-- pv_equiv track=rewrite | github.com/MrBrantCode/unitest_baseline | mut_generate/mist_train_taco/taco_14570/solution.py | can_impress_crush
-- ===== SOURCE A (Python) =====
-- def can_impress_crush(chocolates, queries):
--     chocolates.sort()
--     results = []
--
--     for w in queries:
--         flag = 0
--         if w in chocolates:
--             flag = 1
--         else:
--             for j in range(len(chocolates) - 1):
--                 for k in range(j + 1, len(chocolates)):
--                     if chocolates[j] + chocolates[k] == w:
--                         flag = 1
--                         break
--                 if flag == 1:
--                     break
--
--         if flag == 1:
--             results.append("I Like You")
--         else:
--             results.append("I Hate You")
--
--     return results
-- ===== SOURCE B (Python) =====
-- def can_impress_crush(chocolates, queries):
--     # B: sort (same in-place mutation as A), then precompute the set of all pair
--     # sums ONCE; each query is then two O(1) set-membership tests.
--     chocolates.sort()
--     singles = set(chocolates)
--     sums = set()
--     tail = chocolates
--     while tail:
--         a, tail = tail[0], tail[1:]
--         for b in tail:
--             sums.add(a + b)
--     return ["I Like You" if w in singles or w in sums else "I Hate You"
--             for w in queries]
-- ===== Notes on version B (the rewrite author's own statement) =====
-- stated objective: faster
-- what changed: Instead of rescanning all pairs of chocolates per query, B precomputes the set of chocolates and the set of all pair sums once and answers each query with two set-membership tests.
import Mathlib
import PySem

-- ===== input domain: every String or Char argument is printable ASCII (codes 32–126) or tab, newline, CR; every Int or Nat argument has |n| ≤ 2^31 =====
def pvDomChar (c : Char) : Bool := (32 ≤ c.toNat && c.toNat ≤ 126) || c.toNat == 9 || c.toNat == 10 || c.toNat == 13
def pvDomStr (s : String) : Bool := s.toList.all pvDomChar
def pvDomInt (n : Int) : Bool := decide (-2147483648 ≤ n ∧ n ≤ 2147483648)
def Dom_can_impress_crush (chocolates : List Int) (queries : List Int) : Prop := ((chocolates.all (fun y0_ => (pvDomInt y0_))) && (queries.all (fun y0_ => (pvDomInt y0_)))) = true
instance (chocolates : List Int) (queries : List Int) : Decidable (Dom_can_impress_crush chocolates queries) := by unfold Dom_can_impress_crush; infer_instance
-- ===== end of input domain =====

-- B sorts like A (same in-place mutation), then precomputes the set of all pair sums once so each
-- query is two set-membership tests instead of a fresh O(n^2) pair scan (objective: faster).


-- ===== PORT A =====
-- 'chocolates.sort()' then, per query, a membership test and a nested index scan over all pairs.
-- The 'flag = 1' + 'break' pattern is ported as a sticky flag: once true it never changes.
def can_impress_crush (chocolates : List Int) (queries : List Int) : List String :=
  let s := PySem.List.sorted chocolates (fun x => x) false
  queries.foldl (fun results w =>
    let flag : Bool :=
      if s.contains w then true
      else
        (PySem.List.pyRange 0 ((s.length : Int) - 1) 1).foldl (fun f j =>
          (PySem.List.pyRange (j + 1) (s.length : Int) 1).foldl (fun g k =>
            if PySem.List.pyGetD s j 0 + PySem.List.pyGetD s k 0 == w then true else g) f) false
    results ++ [if flag then "I Like You" else "I Hate You"]) []

-- ===== PORT B =====
-- 'while tail: a, tail = tail[0], tail[1:]; for b in tail: sums.add(a + b)'
def pvPairSums : List Int → PySem.Set Int → PySem.Set Int
  | [], sums => sums
  | a :: tail, sums => pvPairSums tail (tail.foldl (fun acc b => PySem.Set.add acc (a + b)) sums)

def can_impress_crush_alt (chocolates : List Int) (queries : List Int) : List String :=
  let s := PySem.List.sorted chocolates (fun x => x) false
  let singles : PySem.Set Int := PySem.Set.ofList s
  let sums : PySem.Set Int := pvPairSums s PySem.Set.empty
  queries.map (fun w =>
    if PySem.Set.contains singles w || PySem.Set.contains sums w then "I Like You" else "I Hate You")

-- ===== PRECONDITION & SPEC =====
def Spec_can_impress_crush (chocolates : List Int) (queries : List Int) (out : List String) : Prop := out = can_impress_crush_alt chocolates queries
instance (chocolates : List Int) (queries : List Int) (out : List String) : Decidable (Spec_can_impress_crush chocolates queries out) := by unfold Spec_can_impress_crush; infer_instance

-- ===== CLAIM (what is proved, stated in full; the proofs are below) =====
def Claim_equal_can_impress_crush : Prop := ∀ (chocolates : List Int) (queries : List Int), Dom_can_impress_crush chocolates queries → Spec_can_impress_crush chocolates queries (can_impress_crush chocolates queries)

-- ===== LEMMAS AND PROOFS =====

-- "some element and a strictly later element of s sum to w", structurally
def pvPairAny : List Int → Int → Bool
  | [], _ => false
  | a :: t, w => t.any (fun b => a + b == w) || pvPairAny t w

theorem pvMem_foldl_add (t : List Int) (a w : Int) (acc : PySem.Set Int) :
    (w ∈ t.foldl (fun acc b => PySem.Set.add acc (a + b)) acc) ↔
      w ∈ acc ∨ t.any (fun b => a + b == w) = true := by
  induction t generalizing acc with
  | nil => simp
  | cons b t ih =>
      simp [List.foldl_cons, ih, PySem.Set.mem_add, List.any_cons]
      constructor
      · rintro (((h | h) | h) | h) <;> tauto
      · rintro (h | (h | h)) <;> tauto

theorem pvMem_pairSums (s : List Int) (w : Int) (acc : PySem.Set Int) :
    (w ∈ pvPairSums s acc) ↔ w ∈ acc ∨ pvPairAny s w = true := by
  induction s generalizing acc with
  | nil => simp [pvPairSums, pvPairAny]
  | cons a t ih =>
      simp [pvPairSums, pvPairAny, ih, pvMem_foldl_add, or_assoc]

-- the index form of the nested scan, over the structural list
theorem pvIdx_eq_pairAny (s : List Int) (w : Int) :
    (List.range (s.length - 1)).any (fun k => (s.drop (k+1)).any (fun b => s.getD k 0 + b == w))
      = pvPairAny s w := by
  induction s with
  | nil => rfl
  | cons a t ih =>
      cases t with
      | nil => rfl
      | cons c t' =>
          rw [pvPairAny]
          simp only [List.length_cons, Nat.add_sub_cancel, List.range_succ_eq_map,
            List.any_cons, List.any_map]
          rw [← ih]
          simp [Function.comp_def]

theorem pvFoldl_or (l : List Int) (p : Int → Bool) (b : Bool) :
    l.foldl (fun f j => f || p j) b = (b || l.any p) := by
  rw [← PySem.List.foldl_if_true_eq p l b]
  apply PySem.List.foldl_congr_mem; intro acc x hx; cases p x <;> simp

theorem pvNested_eq_pairAny (s : List Int) (w : Int) :
    (PySem.List.pyRange 0 ((s.length : Int) - 1) 1).foldl (fun f j =>
        (PySem.List.pyRange (j + 1) (s.length : Int) 1).foldl (fun g k =>
          if PySem.List.pyGetD s j 0 + PySem.List.pyGetD s k 0 == w then true else g) f) false
      = pvPairAny s w := by
  have h2 := PySem.List.foldl_congr_mem
    (l := PySem.List.pyRange 0 ((s.length : Int) - 1) 1) (init := false)
    (f := fun f j =>
        (PySem.List.pyRange (j + 1) (s.length : Int) 1).foldl (fun g k =>
          if PySem.List.pyGetD s j 0 + PySem.List.pyGetD s k 0 == w then true else g) f)
    (g := fun f j => f || (List.drop (j+1).toNat s).any (fun b => PySem.List.pyGetD s j 0 + b == w))
    (by
      intro f j hj
      have hj0 : 0 ≤ j := ((PySem.List.mem_pyRange_one).mp hj).1
      simp only []
      rw [PySem.List.foldl_if_true_eq]
      congr 1
      rw [← PySem.List.map_pyGetD_pyRange' s 0 (by omega : (0:Int) ≤ j + 1), List.any_map]
      rfl)
  rw [h2, pvFoldl_or, Bool.false_or, PySem.List.pyRange_one, List.any_map]
  rw [← pvIdx_eq_pairAny s w]
  have hlen : ((s.length : Int) - 1 - 0).toNat = s.length - 1 := by omega
  rw [hlen]
  apply PySem.List.any_congr_mem
  intro k hk
  simp

theorem pvContains_eq (l : PySem.Set Int) (w : Int) : PySem.Set.contains l w = decide (w ∈ l) := by
  show List.contains l w = decide (w ∈ l)
  by_cases h : w ∈ l <;> simp [h]

theorem pvPerQuery (s : List Int) (w : Int) :
    (if s.contains w then true
     else
       (PySem.List.pyRange 0 ((s.length : Int) - 1) 1).foldl (fun f j =>
         (PySem.List.pyRange (j + 1) (s.length : Int) 1).foldl (fun g k =>
           if PySem.List.pyGetD s j 0 + PySem.List.pyGetD s k 0 == w then true else g) f) false)
      = (PySem.Set.contains (PySem.Set.ofList s) w
          || PySem.Set.contains (pvPairSums s PySem.Set.empty) w) := by
  have hof : PySem.Set.contains (PySem.Set.ofList s) w = s.contains w := by
    rw [pvContains_eq]
    by_cases h : w ∈ s <;> simp [PySem.Set.mem_ofList, h]
  have hps : PySem.Set.contains (pvPairSums s PySem.Set.empty) w = pvPairAny s w := by
    rw [pvContains_eq]
    have h := pvMem_pairSums s w PySem.Set.empty
    simp only [PySem.Set.empty, List.not_mem_nil, false_or] at h
    cases hp : pvPairAny s w
    · simp [hp] at h; simp [h]
    · simp [hp] at h; simp [h]
  rw [hof, hps]
  cases hc : s.contains w
  · rw [Bool.false_or]
    exact pvNested_eq_pairAny s w
  · rfl

-- ===== VERDICT (by name: the statement is the Claim_ definition above) =====
theorem can_impress_crush_spec : Claim_equal_can_impress_crush := by
  intro chocolates queries _
  unfold Spec_can_impress_crush can_impress_crush can_impress_crush_alt
  simp only []
  rw [PySem.List.foldl_append_singleton_eq_map, List.nil_append]
  apply List.map_congr_left
  intro w _
  rw [pvPerQuery]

## [Try it]
Scan the data for the string "same" and copy each line in which it occurs.

## [Completed task]
--     # B: sort (same in-place mutation as A), then precompute the set of all pair
-- B sorts like A (same in-place mutation), then precomputes the set of all pair sums once so each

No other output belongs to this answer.